■ Your task ■
Please tally the lines in the material below that contain the word "what", and give the count only.

■ Recorded data ■
-- pv_equiv track=rewrite | github.com/RohitKumarPattanayak/Python-dsa-gateway | Cp7-Array-Problems/q10-medium-LEETCODE.py | consequetiveSum
-- ===== SOURCE A (Python) =====
-- def consequetiveSum(num,arr):
--     i=0
--     # j=1
--     count = 0
--     max_count = 0
--     while i<len(arr):
--         if arr[i]==num:
--             count+=1
--         else:
--             if count > max_count:
--                 max_count = count
--             count = 0
--         i+=1
--     return num*max_count
-- ===== SOURCE B (Python) =====
-- def consequetiveSum(num, arr):
--     seps = [i for i, x in enumerate(arr) if x != num]
--     best = 0
--     prev = -1
--     for s in seps:
--         gap = s - prev - 1
--         if gap > best:
--             best = gap
--         prev = s
--     return num * best
-- ===== Notes on version B (the rewrite author's own statement) =====
-- stated objective: alternative
-- what changed: Instead of scanning every element with a running run-counter, B first collects the separator positions (indices of elements != num) and then derives each closed-run length as the gap between consecutive separators, maxing over those gaps.
import Mathlib
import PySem

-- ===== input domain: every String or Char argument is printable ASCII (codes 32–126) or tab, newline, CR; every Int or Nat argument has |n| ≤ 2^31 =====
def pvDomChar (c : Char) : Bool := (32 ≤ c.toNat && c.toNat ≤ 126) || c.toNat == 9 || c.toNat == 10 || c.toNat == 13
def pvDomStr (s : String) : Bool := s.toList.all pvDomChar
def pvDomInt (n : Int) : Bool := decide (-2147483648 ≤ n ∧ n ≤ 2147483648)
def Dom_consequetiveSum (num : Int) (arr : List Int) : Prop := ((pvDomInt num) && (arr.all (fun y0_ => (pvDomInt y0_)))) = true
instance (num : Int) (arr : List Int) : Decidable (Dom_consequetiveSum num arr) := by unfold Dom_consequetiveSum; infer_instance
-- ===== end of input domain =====

-- B replaces the element-by-element run counter with a separator-gap computation (an alternative decomposition, same cost).
-- Like A, it only counts runs of `num` that are closed by a later non-`num` element (a trailing run is ignored by both).

-- ===== PORT A =====
-- the while loop over i with state (count, max_count), as structural recursion over arr
def pvRunLoop (num count maxCount : Int) : List Int → Int
  | [] => maxCount
  | x :: xs =>
      if x == num then pvRunLoop num (count + 1) maxCount xs
      else pvRunLoop num 0 (if count > maxCount then count else maxCount) xs

def consequetiveSum (num : Int) (arr : List Int) : Int :=
  num * pvRunLoop num 0 0 arr

-- ===== PORT B =====
-- the comprehension [i for i, x in enumerate(arr) if x != num]
def pvSepsFrom (num : Int) (arr : List Int) (i : Int) : List Int :=
  match arr with
  | [] => []
  | x :: xs => if x != num then i :: pvSepsFrom num xs (i + 1) else pvSepsFrom num xs (i + 1)

-- the for-loop over seps with state (prev, best)
def pvGapLoop (prev best : Int) : List Int → Int
  | [] => best
  | s :: ss =>
      let gap := s - prev - 1
      pvGapLoop s (if gap > best then gap else best) ss

def consequetiveSum_alt (num : Int) (arr : List Int) : Int :=
  num * pvGapLoop (-1) 0 (pvSepsFrom num arr 0)

-- ===== PRECONDITION & SPEC =====
def Spec_consequetiveSum (num : Int) (arr : List Int) (out : Int) : Prop := out = consequetiveSum_alt num arr
instance (num : Int) (arr : List Int) (out : Int) : Decidable (Spec_consequetiveSum num arr out) := by unfold Spec_consequetiveSum; infer_instance

-- ===== CLAIM (what is proved, stated in full; the proofs are below) =====
def Claim_equal_consequetiveSum : Prop := ∀ (num : Int) (arr : List Int), Dom_consequetiveSum num arr → Spec_consequetiveSum num arr (consequetiveSum num arr)

-- ===== LEMMAS AND PROOFS =====

-- Invariant: at position i with last separator prev, A's current run counter equals i - prev - 1.
theorem pvLoop_eq (num : Int) : ∀ (xs : List Int) (i prev best : Int),
    pvRunLoop num (i - prev - 1) best xs = pvGapLoop prev best (pvSepsFrom num xs i) := by
  intro xs
  induction xs with
  | nil => intro i prev best; simp [pvRunLoop, pvSepsFrom, pvGapLoop]
  | cons x xs ih =>
    intro i prev best
    by_cases hx : x = num
    · simp only [pvRunLoop, pvSepsFrom, hx, BEq.rfl, bne_self_eq_false, if_true, if_false,
        Bool.false_eq_true]
      have h1 : i - prev - 1 + 1 = (i + 1) - prev - 1 := by ring
      rw [h1]; exact ih (i + 1) prev best
    · have hb : (x == num) = false := by simp [hx]
      have hb' : (x != num) = true := by simp [hx]
      simp only [pvRunLoop, pvSepsFrom, pvGapLoop, hb, hb', if_true, if_false,
        Bool.false_eq_true]
      have h0 : (0 : Int) = (i + 1) - i - 1 := by ring
      rw [h0]; exact ih (i + 1) i _

-- ===== VERDICT (by name: the statement is the Claim_ definition above) =====
theorem consequetiveSum_spec : Claim_equal_consequetiveSum := by
  intro num arr _
  unfold Spec_consequetiveSum consequetiveSum consequetiveSum_alt
  have h := pvLoop_eq num arr 0 (-1) 0
  have h0 : (0 : Int) - (-1) - 1 = 0 := by ring
  rw [h0] at h
  rw [h]
-- pv_equiv track=rewrite | github.com/GiuseppeNappo/MagicPotBackend | CreateQuery.py | createQuery
-- ===== SOURCE A (Python) =====
-- def createQuery(userTerms, terms):
--     query = [0] * len(terms)
--     for x in userTerms:
--         i = 0
--         for y in terms:
--             if x == y:
--                 query[i] = 1
--             i = i + 1
--
--     return query
-- ===== SOURCE B (Python) =====
-- def createQuery(userTerms, terms):
--     present = set(userTerms)
--     return [1 if t in present else 0 for t in terms]
-- ===== Notes on version B (the rewrite author's own statement) =====
-- stated objective: faster
-- what changed: replaced the nested scan (for each user term, scan all terms and set matching indices) by a set of userTerms built once and a single pass over terms testing membership
import Mathlib
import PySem

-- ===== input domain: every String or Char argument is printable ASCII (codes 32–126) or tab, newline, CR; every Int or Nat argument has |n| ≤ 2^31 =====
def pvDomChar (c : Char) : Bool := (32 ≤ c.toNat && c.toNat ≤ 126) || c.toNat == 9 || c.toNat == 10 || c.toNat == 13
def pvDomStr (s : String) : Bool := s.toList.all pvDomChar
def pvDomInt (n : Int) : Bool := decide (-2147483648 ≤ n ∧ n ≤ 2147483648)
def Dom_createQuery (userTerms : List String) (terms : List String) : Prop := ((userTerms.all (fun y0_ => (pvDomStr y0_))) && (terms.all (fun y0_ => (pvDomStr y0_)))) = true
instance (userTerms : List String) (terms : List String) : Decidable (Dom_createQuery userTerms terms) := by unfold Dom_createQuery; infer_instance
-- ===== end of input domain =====

-- B builds a set of userTerms once and marks each term by membership in one pass (asymptotically faster than A's nested scan).

-- ===== PORT A =====
def createQuery (userTerms : List String) (terms : List String) : List Int :=
  let query := List.replicate terms.length (0 : Int)
  userTerms.foldl (fun query x =>
    (terms.foldl (fun (st : List Int × Int) y =>
      ((if x == y then PySem.List.pySetD st.1 st.2 1 else st.1), st.2 + 1))
      (query, (0 : Int))).1) query

-- ===== PORT B =====
def createQuery_alt (userTerms : List String) (terms : List String) : List Int :=
  let present := PySem.Set.ofList userTerms
  terms.map (fun t => if PySem.Set.contains present t then 1 else 0)

-- ===== PRECONDITION & SPEC =====
def Spec_createQuery (userTerms : List String) (terms : List String) (out : List Int) : Prop := out = createQuery_alt userTerms terms
instance (userTerms : List String) (terms : List String) (out : List Int) : Decidable (Spec_createQuery userTerms terms out) := by unfold Spec_createQuery; infer_instance

-- ===== CLAIM (what is proved, stated in full; the proofs are below) =====
def Claim_equal_createQuery : Prop := ∀ (userTerms : List String) (terms : List String), Dom_createQuery userTerms terms → Spec_createQuery userTerms terms (createQuery userTerms terms)

-- ===== LEMMAS AND PROOFS =====

-- pointwise effect of A's inner loop for a single user term x
def upd (x : String) : List String → List Int → List Int
  | [], l => l
  | _ :: _, [] => []
  | y :: ys, v :: vs => (if x = y then 1 else v) :: upd x ys vs

-- pointwise effect of A's whole outer loop
def updM (us : List String) : List String → List Int → List Int
  | [], l => l
  | _ :: _, [] => []
  | y :: ys, v :: vs => (if y ∈ us then 1 else v) :: updM us ys vs

theorem upd_length (x : String) : ∀ (ts : List String) (q : List Int), (upd x ts q).length = q.length
  | [], _ => rfl
  | _ :: _, [] => rfl
  | y :: ys, v :: vs => by simp [upd, upd_length x ys vs]

theorem inner_eq (x : String) : ∀ (ts : List String) (q : List Int) (n : Nat),
    n + ts.length ≤ q.length →
    (ts.foldl (fun (st : List Int × Int) y =>
      ((if x == y then PySem.List.pySetD st.1 st.2 1 else st.1), st.2 + 1))
      (q, (n : Int))).1 = q.take n ++ upd x ts (q.drop n)
  | [], q, n, _ => by simp [upd]
  | y :: ys, q, n, h => by
    have hn : n < q.length := by simp at h; omega
    have hdrop : q.drop n = q[n] :: q.drop (n + 1) := (List.drop_eq_getElem_cons hn)
    have hcast : (n : Int) + 1 = ((n + 1 : Nat) : Int) := by push_cast; ring
    simp only [List.foldl_cons, hcast]
    by_cases hxy : x = y
    · have hset : PySem.List.pySetD q (n : Int) (1 : Int) = q.set n 1 := by
        simp [PySem.List.pySetD_natCast]
      have hlen : (q.set n 1).length = q.length := by simp
      rw [if_pos (by simp [hxy]), hset,
          inner_eq x ys (q.set n 1) (n + 1) (by rw [hlen]; simp at h ⊢; omega)]
      rw [hdrop]
      simp only [upd, if_pos hxy]
      have hq : q.set n 1 = q.take n ++ 1 :: q.drop (n + 1) := by
        rw [List.set_eq_take_append_cons_drop, if_pos hn]
      have hlt : (q.take n).length = n := by simp; omega
      rw [hq, List.take_append, List.drop_append, hlt]
      simp [List.take_take, Nat.min_eq_left hn.le, List.drop_eq_nil_of_le]
    · rw [if_neg (by simp [hxy]), inner_eq x ys q (n + 1) (by simp at h ⊢; omega)]
      rw [hdrop]
      simp only [upd, if_neg hxy]
      have htk : q.take (n + 1) = q.take n ++ [q[n]] := by
        rw [List.take_add_one, List.getElem?_eq_getElem hn]; rfl
      rw [htk, List.append_assoc]
      rfl

theorem updM_nil : ∀ (ts : List String) (q : List Int), q.length = ts.length → updM [] ts q = q
  | [], [], _ => rfl
  | [], _ :: _, h => by simp at h
  | _ :: _, [], h => by simp at h
  | y :: ys, v :: vs, h => by
    simp [updM, updM_nil ys vs (by simpa using h)]

theorem updM_upd (x : String) (us : List String) : ∀ (ts : List String) (q : List Int),
    updM us ts (upd x ts q) = updM (x :: us) ts q
  | [], _ => rfl
  | _ :: _, [] => rfl
  | y :: ys, v :: vs => by
    simp only [upd, updM, updM_upd x us ys vs, List.mem_cons]
    congr 1
    by_cases h1 : y ∈ us <;> by_cases h2 : x = y <;> simp [h1, h2]
    exact fun hh => absurd hh.symm h2

theorem outer_eq (ts : List String) : ∀ (us : List String) (q : List Int), q.length = ts.length →
    us.foldl (fun q x =>
      (ts.foldl (fun (st : List Int × Int) y =>
        ((if x == y then PySem.List.pySetD st.1 st.2 1 else st.1), st.2 + 1))
        (q, (0 : Int))).1) q = updM us ts q
  | [], q, h => by simpa using (updM_nil ts q h).symm
  | x :: us, q, h => by
    have h0 : (0 : Nat) + ts.length ≤ q.length := by omega
    have := inner_eq x ts q 0 h0
    simp only [Nat.cast_zero] at this
    simp only [List.foldl_cons, this, List.take_zero, List.drop_zero, List.nil_append]
    rw [outer_eq ts us (upd x ts q) (by rw [upd_length]; exact h)]
    exact updM_upd x us ts q

theorem updM_replicate (us : List String) : ∀ (ts : List String),
    updM us ts (List.replicate ts.length 0) =
      ts.map (fun t => if PySem.Set.contains (PySem.Set.ofList us) t then 1 else 0)
  | [] => rfl
  | y :: ys => by
    simp only [List.length_cons, List.replicate_succ, updM, List.map_cons, updM_replicate us ys]
    congr 1
    by_cases h : y ∈ us
    · simp [PySem.Set.contains, h]
    · simp [PySem.Set.contains, h]


-- ===== VERDICT (by name: the statement is the Claim_ definition above) =====
theorem createQuery_spec : Claim_equal_createQuery := by
  intro us ts _
  unfold Spec_createQuery createQuery createQuery_alt
  simp only []
  rw [outer_eq ts us _ (by simp)]
  exact updM_replicate us ts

■ Answer section ■
4